▶ _Data section_:

-- pv_equiv track=rewrite | github.com/Al-tekreeti/dataStructures_and_algorithms | meta.py | findMinArray
-- ===== SOURCE A (Python) =====
-- def findMinArray(arr, k):
--   # Write your code here
--   sorted_arr = sorted(arr)
--   index_dict = {}
--   for i in range(len(arr)):
--     if arr[i] not in index_dict:
--       index_dict[arr[i]] = i
--
--   index = None
--   for elem in sorted_arr:
--     if index_dict[elem] <= k:
--       index = index_dict[elem]
--       break
--
--   """
--   index = None
--   for j in range(1, len(arr) + 1):
--     elem = search_kth_smallest(arr, j)
--     if index_dict[elem] <= k:
--       index = index_dict[elem]
--       break
--   """
--   while index > 0:
--     arr[index-1], arr[index] = arr[index], arr[index-1]
--     index -= 1
--
--   return arr
-- ===== SOURCE B (Python) =====
-- # Equivalence is about the RETURN value only: A mutates arr in place; B builds a new list.
-- def findMinArray(arr, k):
--   prefix = arr[:k+1]
--   i = prefix.index(min(prefix))
--   return [arr[i]] + arr[:i] + arr[i+1:]
-- ===== Notes on version B (the rewrite author's own statement) =====
-- stated objective: faster
-- what changed: Replaces sort + first-index dict + adjacent-swap bubbling by a single scan of the first k+1 elements for the minimum and its first index, then builds the rotated prefix directly.
import Mathlib
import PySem

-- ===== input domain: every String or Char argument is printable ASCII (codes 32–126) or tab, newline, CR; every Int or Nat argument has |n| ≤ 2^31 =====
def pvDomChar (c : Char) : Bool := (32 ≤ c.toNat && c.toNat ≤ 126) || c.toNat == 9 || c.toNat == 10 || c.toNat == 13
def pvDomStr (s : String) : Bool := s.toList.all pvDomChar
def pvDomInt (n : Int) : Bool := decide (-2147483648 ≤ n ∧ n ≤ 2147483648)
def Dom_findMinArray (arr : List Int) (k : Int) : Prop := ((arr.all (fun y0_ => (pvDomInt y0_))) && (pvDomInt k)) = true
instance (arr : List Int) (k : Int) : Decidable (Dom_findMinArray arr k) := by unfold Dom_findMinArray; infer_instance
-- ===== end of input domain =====

-- B replaces A's sort + first-index dict + adjacent-swap bubbling by one scan of the first k+1
-- elements and a direct rebuild (faster); A mutates arr in place, so the equivalence is about the
-- RETURN value only (B builds a new list).

-- ===== PORT A =====
-- 'for elem in sorted_arr: if index_dict[elem] <= k: index = index_dict[elem]; break'
def pvFindLoop (l : List Int) (d : PySem.Dict Int Int) (k : Int) : Option Int :=
  match l with
  | [] => none
  | e :: t =>
    match d.get? e with
    | none => none          -- index_dict[elem] would raise KeyError (never reached: every elem is a key)
    | some j => if j ≤ k then some j else pvFindLoop t d k

-- the while-body: arr[index-1], arr[index] = arr[index], arr[index-1]
def pvSwapStep (l : List Int) (i : Int) : List Int :=
  let x := PySem.List.pyGetD l i 0
  let y := PySem.List.pyGetD l (i - 1) 0
  PySem.List.pySetD (PySem.List.pySetD l (i - 1) x) i y

-- 'while index > 0: …; index -= 1'  (index ≥ 0, so the remaining iteration count is index.toNat)
def pvBubble (l : List Int) (i : Nat) : List Int :=
  match i with
  | 0 => l
  | Nat.succ m => pvBubble (pvSwapStep l ((Nat.succ m : Nat) : Int)) m

def findMinArray (arr : List Int) (k : Int) : List Int :=
  let sortedArr := PySem.List.sorted arr (fun x => x) false
  let indexDict := (PySem.List.pyRange 0 (PySem.List.len arr) 1).foldl
      (fun d i => if d.contains (PySem.List.pyGetD arr i 0) then d
                  else d.insert (PySem.List.pyGetD arr i 0) i) PySem.Dict.empty
  match pvFindLoop sortedArr indexDict k with
  | none => arr            -- Python: 'while None > 0' raises TypeError; excluded by Pre_
  | some i => pvBubble arr i.toNat

-- ===== PORT B =====
def findMinArray_alt (arr : List Int) (k : Int) : List Int :=
  let pre := PySem.List.slice arr none (some (k + 1))
  match PySem.List.min? pre (fun x => x) with
  | none => arr            -- min([]) raises ValueError; excluded by Pre_
  | some m =>
    match PySem.List.index? pre m with
    | none => arr          -- never reached: the minimum is in pre
    | some i =>
      PySem.List.pyGetD arr (i : Int) 0 ::
        (PySem.List.slice arr none (some (i : Int)) ++
         PySem.List.slice arr (some ((i : Int) + 1)) none)

-- ===== PRECONDITION & SPEC =====
-- Pre_ excludes exactly the inputs on which A raises: the empty list and negative k
-- ('while None > 0' raises TypeError there).
def Pre_findMinArray (arr : List Int) (k : Int) : Prop := arr ≠ [] ∧ 0 ≤ k
instance (arr : List Int) (k : Int) : Decidable (Pre_findMinArray arr k) := by
  unfold Pre_findMinArray; infer_instance
def pvWitness_findMinArray : List Int × Int := ([3, 1, 2], 1)

def Spec_findMinArray (arr : List Int) (k : Int) (out : List Int) : Prop := out = findMinArray_alt arr k
instance (arr : List Int) (k : Int) (out : List Int) : Decidable (Spec_findMinArray arr k out) := by unfold Spec_findMinArray; infer_instance

-- ===== CLAIM (what is proved, stated in full; the proofs are below) =====
def Claim_equal_findMinArray : Prop := ∀ (arr : List Int) (k : Int), Dom_findMinArray arr k → Pre_findMinArray arr k → Spec_findMinArray arr k (findMinArray arr k)

-- ===== LEMMAS AND PROOFS =====

-- The index-dict build loop: looking up v afterwards yields v's first index (offset by the
-- enumeration start), unless v was already a key.
lemma pvDict_fold_get? (xs : List Int) (v : Int) : ∀ (s : Int) (d : PySem.Dict Int Int),
    ((PySem.List.enumerate xs s).foldl
        (fun d p => if d.contains p.2 then d else d.insert p.2 p.1) d).get? v =
      match d.get? v with
      | some j => some j
      | none => (PySem.List.index? xs v).map (fun n => s + (n : Int)) := by
  induction xs with
  | nil =>
    intro s d
    rw [PySem.List.enumerate_nil, List.foldl_nil]
    cases d.get? v <;> rfl
  | cons x t ih =>
    intro s d
    rw [PySem.List.enumerate_cons, List.foldl_cons, ih]
    by_cases hxv : x = v
    · subst hxv
      cases hd : d.get? x with
      | some j =>
        have hc : d.contains x = true := by
          rw [PySem.Dict.contains_eq_isSome_get?, hd]; rfl
        simp only [hc, if_true, hd]
      | none =>
        have hc : d.contains x = false := by
          rw [PySem.Dict.contains_eq_isSome_get?, hd]; rfl
        simp only [hc, Bool.false_eq_true, if_false, PySem.Dict.get?_insert_self,
          PySem.List.index?_cons_self]
        norm_num
    · have h1 : (if d.contains x then d else d.insert x s).get? v = d.get? v := by
        split
        · rfl
        · exact PySem.Dict.get?_insert_of_ne d s (Ne.symm hxv)
      rw [h1, PySem.List.index?_cons_of_ne t hxv]
      cases d.get? v with
      | some j => rfl
      | none =>
        cases PySem.List.index? t v with
        | none => rfl
        | some n =>
          simp
          ring

-- A's dict, as built by the port's pyRange fold: lookup of v is v's first index in arr.
lemma pvDict_get? (arr : List Int) (v : Int) :
    ((PySem.List.pyRange 0 (PySem.List.len arr) 1).foldl
      (fun d i => if d.contains (PySem.List.pyGetD arr i 0) then d
                  else d.insert (PySem.List.pyGetD arr i 0) i) PySem.Dict.empty).get? v =
      (PySem.List.index? arr v).map (fun n => (n : Int)) := by
  have he := PySem.List.enumerate_eq_map_pyRange arr 0
  have h := pvDict_fold_get? arr v 0 PySem.Dict.empty
  rw [he, List.foldl_map] at h
  rw [h]
  simp [PySem.Dict.get?_empty]

-- The break-loop, on a nondecreasing list containing m whose smaller elements all fail the test,
-- returns m's stored index.
lemma pvFindLoop_eq (k m j : Int) (d : PySem.Dict Int Int) :
    ∀ l : List Int, l.Pairwise (· ≤ ·) → m ∈ l →
      (∀ e ∈ l, e < m → ∃ j', d.get? e = some j' ∧ k < j') →
      d.get? m = some j → j ≤ k → pvFindLoop l d k = some j := by
  intro l
  induction l with
  | nil => intro _ hm; cases hm
  | cons e t ih =>
    intro hp hm hfail hgm hjk
    rcases List.pairwise_cons.mp hp with ⟨hle, hpt⟩
    by_cases hem : e < m
    · rcases hfail e (List.mem_cons_self) hem with ⟨j', hj', hkj'⟩
      have hmt : m ∈ t := by
        rcases List.mem_cons.mp hm with h | h
        · exact absurd h.symm (ne_of_lt hem)
        · exact h
      rw [pvFindLoop, hj']
      show (if j' ≤ k then some j' else pvFindLoop t d k) = some j
      rw [if_neg (by omega)]
      exact ih hpt hmt (fun e' he' h' => hfail e' (List.mem_cons_of_mem _ he') h') hgm hjk
    · have hme : e = m := by
        rcases List.mem_cons.mp hm with h | h
        · exact h.symm
        · exact le_antisymm (hle m h) (not_lt.mp hem)
      subst hme
      rw [pvFindLoop, hgm]
      show (if j ≤ k then some j else pvFindLoop t d k) = some j
      rw [if_pos hjk]

-- One swap step: positions m and m+1 exchange their elements.
lemma pvSwap_decomp (l : List Int) (m : Nat) (h : m + 1 < l.length) :
    pvSwapStep l ((m + 1 : Nat) : Int) =
      l.take m ++ l[m + 1] :: l[m]'(by omega) :: l.drop (m + 2) := by
  have hm : m < l.length := by omega
  have hcast : ((m + 1 : Nat) : Int) - 1 = (m : Int) := by push_cast; ring
  unfold pvSwapStep
  rw [hcast]
  simp only [PySem.List.pyGetD_natCast, PySem.List.pySetD_natCast]
  rw [List.getD_eq_getElem l 0 h, List.getD_eq_getElem l 0 hm]
  rw [List.set_eq_take_cons_drop _ hm]
  rw [List.set_eq_take_append_cons_drop]
  have htm : (l.take m).length = m := List.length_take_of_le (by omega)
  rw [if_pos (by simp [List.length_take, List.length_drop]; omega)]
  generalize l[m + 1] = x
  generalize l[m]'(by omega : m < l.length) = y
  have e1 : m + 1 = (l.take m).length + 1 := by omega
  have e2 : m + 1 + 1 = (l.take m).length + 2 := by omega
  rw [e1, e2, List.take_append, List.drop_append, htm]
  have e3 : m + 1 - m = 1 := by omega
  have e5 : m + 1 + 1 - m = 2 := by omega
  rw [e3, e5]
  have e4 : List.drop 2 (x :: l.drop (m + 1)) = l.drop (m + 2) := by
    show List.drop 1 (l.drop (m + 1)) = l.drop (m + 2)
    rw [List.drop_drop]
  rw [e4]
  have e6 : List.take (m + 1) (l.take m) = l.take m := by
    rw [List.take_take]; congr 1; omega
  have e7 : List.drop (m + 2) (l.take m) = [] := by
    apply List.drop_eq_nil_of_le; omega
  rw [e6, e7]
  simp

-- The whole swap loop rotates the prefix right: element i moves to the front.
lemma pvBubble_eq : ∀ (i : Nat) (l : List Int) (h : i < l.length),
    pvBubble l i = l[i]'h :: (l.take i ++ l.drop (i + 1)) := by
  intro i
  induction i with
  | zero =>
    intro l h
    cases l with
    | nil => simp at h
    | cons a t => simp [pvBubble]
  | succ m ih =>
    intro l h
    have hm : m < l.length := by omega
    show pvBubble (pvSwapStep l ((m + 1 : Nat) : Int)) m = _
    rw [pvSwap_decomp l m h]
    set x := l[m + 1] with hx
    set y := l[m]'hm with hy
    have htm : (l.take m).length = m := List.length_take_of_le (by omega)
    have hlen : m < (l.take m ++ x :: y :: l.drop (m + 2)).length := by
      simp; omega
    rw [ih _ hlen]
    have g1 : (l.take m ++ x :: y :: l.drop (m + 2))[m]'hlen = x := by
      rw [List.getElem_append_right (by omega)]
      simp [htm]
    have g2 : (l.take m ++ x :: y :: l.drop (m + 2)).take m = l.take m := by
      rw [List.take_append_of_le_length (by omega)]
      rw [List.take_take]; congr 1; omega
    have g3 : (l.take m ++ x :: y :: l.drop (m + 2)).drop (m + 1) = y :: l.drop (m + 2) := by
      have e1 : m + 1 = (l.take m).length + 1 := by omega
      rw [e1, List.drop_append]
      simp
    rw [g1, g2, g3]
    have g4 : l.take (m + 1) = l.take m ++ [y] := by
      rw [List.take_add_one]
      congr 1
      rw [List.getElem?_eq_getElem hm]
      rfl
    rw [g4]
    simp

-- ===== VERDICT (by name: the statement is the Claim_ definition above) =====
theorem findMinArray_spec : Claim_equal_findMinArray := by
  intro arr k _hdom hpre
  rcases hpre with ⟨hne, hk⟩
  unfold Spec_findMinArray
  have hpre_eq : PySem.List.slice arr none (some (k + 1)) = arr.take (k + 1).toNat :=
    PySem.List.slice_to arr (by omega)
  set t := (k + 1).toNat with htdef
  set pre := arr.take t with hpredef
  have harrne : 0 < arr.length := List.length_pos_of_ne_nil hne
  have hprene : pre ≠ [] := by
    rw [hpredef, ← List.length_pos_iff, List.length_take]
    omega
  obtain ⟨m, hm⟩ : ∃ m, PySem.List.min? pre (fun x => x) = some m := by
    cases h : PySem.List.min? pre (fun x => x) with
    | none => exact absurd ((PySem.List.min?_eq_none_iff pre _).mp h) hprene
    | some m => exact ⟨m, rfl⟩
  have hmpre : m ∈ pre := PySem.List.min?_mem hm
  obtain ⟨i, hi⟩ : ∃ i, PySem.List.index? pre m = some i := by
    cases h : PySem.List.index? pre m with
    | none => exact absurd ((PySem.List.index?_eq_none_iff pre m).mp h) (by simp [hmpre])
    | some i => exact ⟨i, rfl⟩
  obtain ⟨hilen, higet, _⟩ := PySem.List.getElem_of_index?_eq_some hi
  have hprelen : pre.length ≤ t := by rw [hpredef]; simp [List.length_take]
  have hprelen2 : pre.length ≤ arr.length := by rw [hpredef]; simp [List.length_take]
  have hiarr : i < arr.length := lt_of_lt_of_le hilen hprelen2
  -- B's value
  have hB : findMinArray_alt arr k =
      arr[i]'hiarr :: (arr.take i ++ arr.drop (i + 1)) := by
    unfold findMinArray_alt
    simp only [hpre_eq, hm, hi]
    congr 1
    · rw [PySem.List.pyGetD_natCast, List.getD_eq_getElem arr 0 hiarr]
    · congr 1
      · exact PySem.List.slice_to_natCast arr i
      · have : ((i : Int) + 1) = ((i + 1 : Nat) : Int) := by push_cast; ring
        rw [this]
        exact PySem.List.slice_from_natCast arr (i + 1)
  rw [hB]
  -- A's index dict lookup = first index in arr
  have hidx_arr : PySem.List.index? arr m = some i := by
    have hsplit : arr = pre ++ arr.drop t := by rw [hpredef]; simp
    rw [hsplit, PySem.List.index?_append_of_mem _ hmpre, hi]
  have hik : (i : Int) ≤ k := by
    have : i < t := lt_of_lt_of_le hilen hprelen
    omega
  -- the loop over the sorted list finds exactly index i
  have hloop : pvFindLoop (PySem.List.sorted arr (fun x => x) false)
      ((PySem.List.pyRange 0 (PySem.List.len arr) 1).foldl
        (fun d i => if d.contains (PySem.List.pyGetD arr i 0) then d
                    else d.insert (PySem.List.pyGetD arr i 0) i) PySem.Dict.empty) k
      = some (i : Int) := by
    apply pvFindLoop_eq k m
    · exact PySem.List.sorted_pairwise arr (fun x => x)
    · exact (PySem.List.mem_sorted arr _ false m).mpr (List.mem_of_mem_take hmpre)
    · intro e he hem
      have hearr : e ∈ arr := (PySem.List.mem_sorted arr _ false e).mp he
      obtain ⟨ne, hne_eq⟩ : ∃ ne, PySem.List.index? arr e = some ne := by
        cases h : PySem.List.index? arr e with
        | none => exact absurd ((PySem.List.index?_eq_none_iff arr e).mp h) (by simp [hearr])
        | some ne => exact ⟨ne, rfl⟩
      refine ⟨(ne : Int), by rw [pvDict_get?, hne_eq]; rfl, ?_⟩
      by_contra hcon
      have hnek : ne < t := by omega
      obtain ⟨hne_lt, hne_get, _⟩ := PySem.List.getElem_of_index?_eq_some hne_eq
      have hepre : e ∈ pre := by
        rw [hpredef]
        have : (arr.take t)[ne]'(by simp [List.length_take]; omega) = arr[ne]'hne_lt :=
          List.getElem_take
        rw [← hne_get, ← this]
        exact List.getElem_mem _
      have := PySem.List.min?_isMin hm e hepre
      simp at this
      omega
    · rw [pvDict_get?, hidx_arr]; rfl
    · exact hik
  -- assemble A
  show findMinArray arr k = _
  unfold findMinArray
  simp only [hloop, Int.toNat_natCast]
  exact pvBubble_eq i arr hiarr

▶ _How to complete this task_:
Return a word-for-word copy of the lines from the beginning of the listing to the line holding "-- stated objective: faster", both kept.

▶ _Answer for the task_:
-- pv_equiv track=rewrite | github.com/Al-tekreeti/dataStructures_and_algorithms | meta.py | findMinArray
-- ===== SOURCE A (Python) =====
-- def findMinArray(arr, k):
--   # Write your code here
--   sorted_arr = sorted(arr)
--   index_dict = {}
--   for i in range(len(arr)):
--     if arr[i] not in index_dict:
--       index_dict[arr[i]] = i
--
--   index = None
--   for elem in sorted_arr:
--     if index_dict[elem] <= k:
--       index = index_dict[elem]
--       break
--
--   """
--   index = None
--   for j in range(1, len(arr) + 1):
--     elem = search_kth_smallest(arr, j)
--     if index_dict[elem] <= k:
--       index = index_dict[elem]
--       break
--   """
--   while index > 0:
--     arr[index-1], arr[index] = arr[index], arr[index-1]
--     index -= 1
--
--   return arr
-- ===== SOURCE B (Python) =====
-- # Equivalence is about the RETURN value only: A mutates arr in place; B builds a new list.
-- def findMinArray(arr, k):
--   prefix = arr[:k+1]
--   i = prefix.index(min(prefix))
--   return [arr[i]] + arr[:i] + arr[i+1:]
-- ===== Notes on version B (the rewrite author's own statement) =====
-- stated objective: faster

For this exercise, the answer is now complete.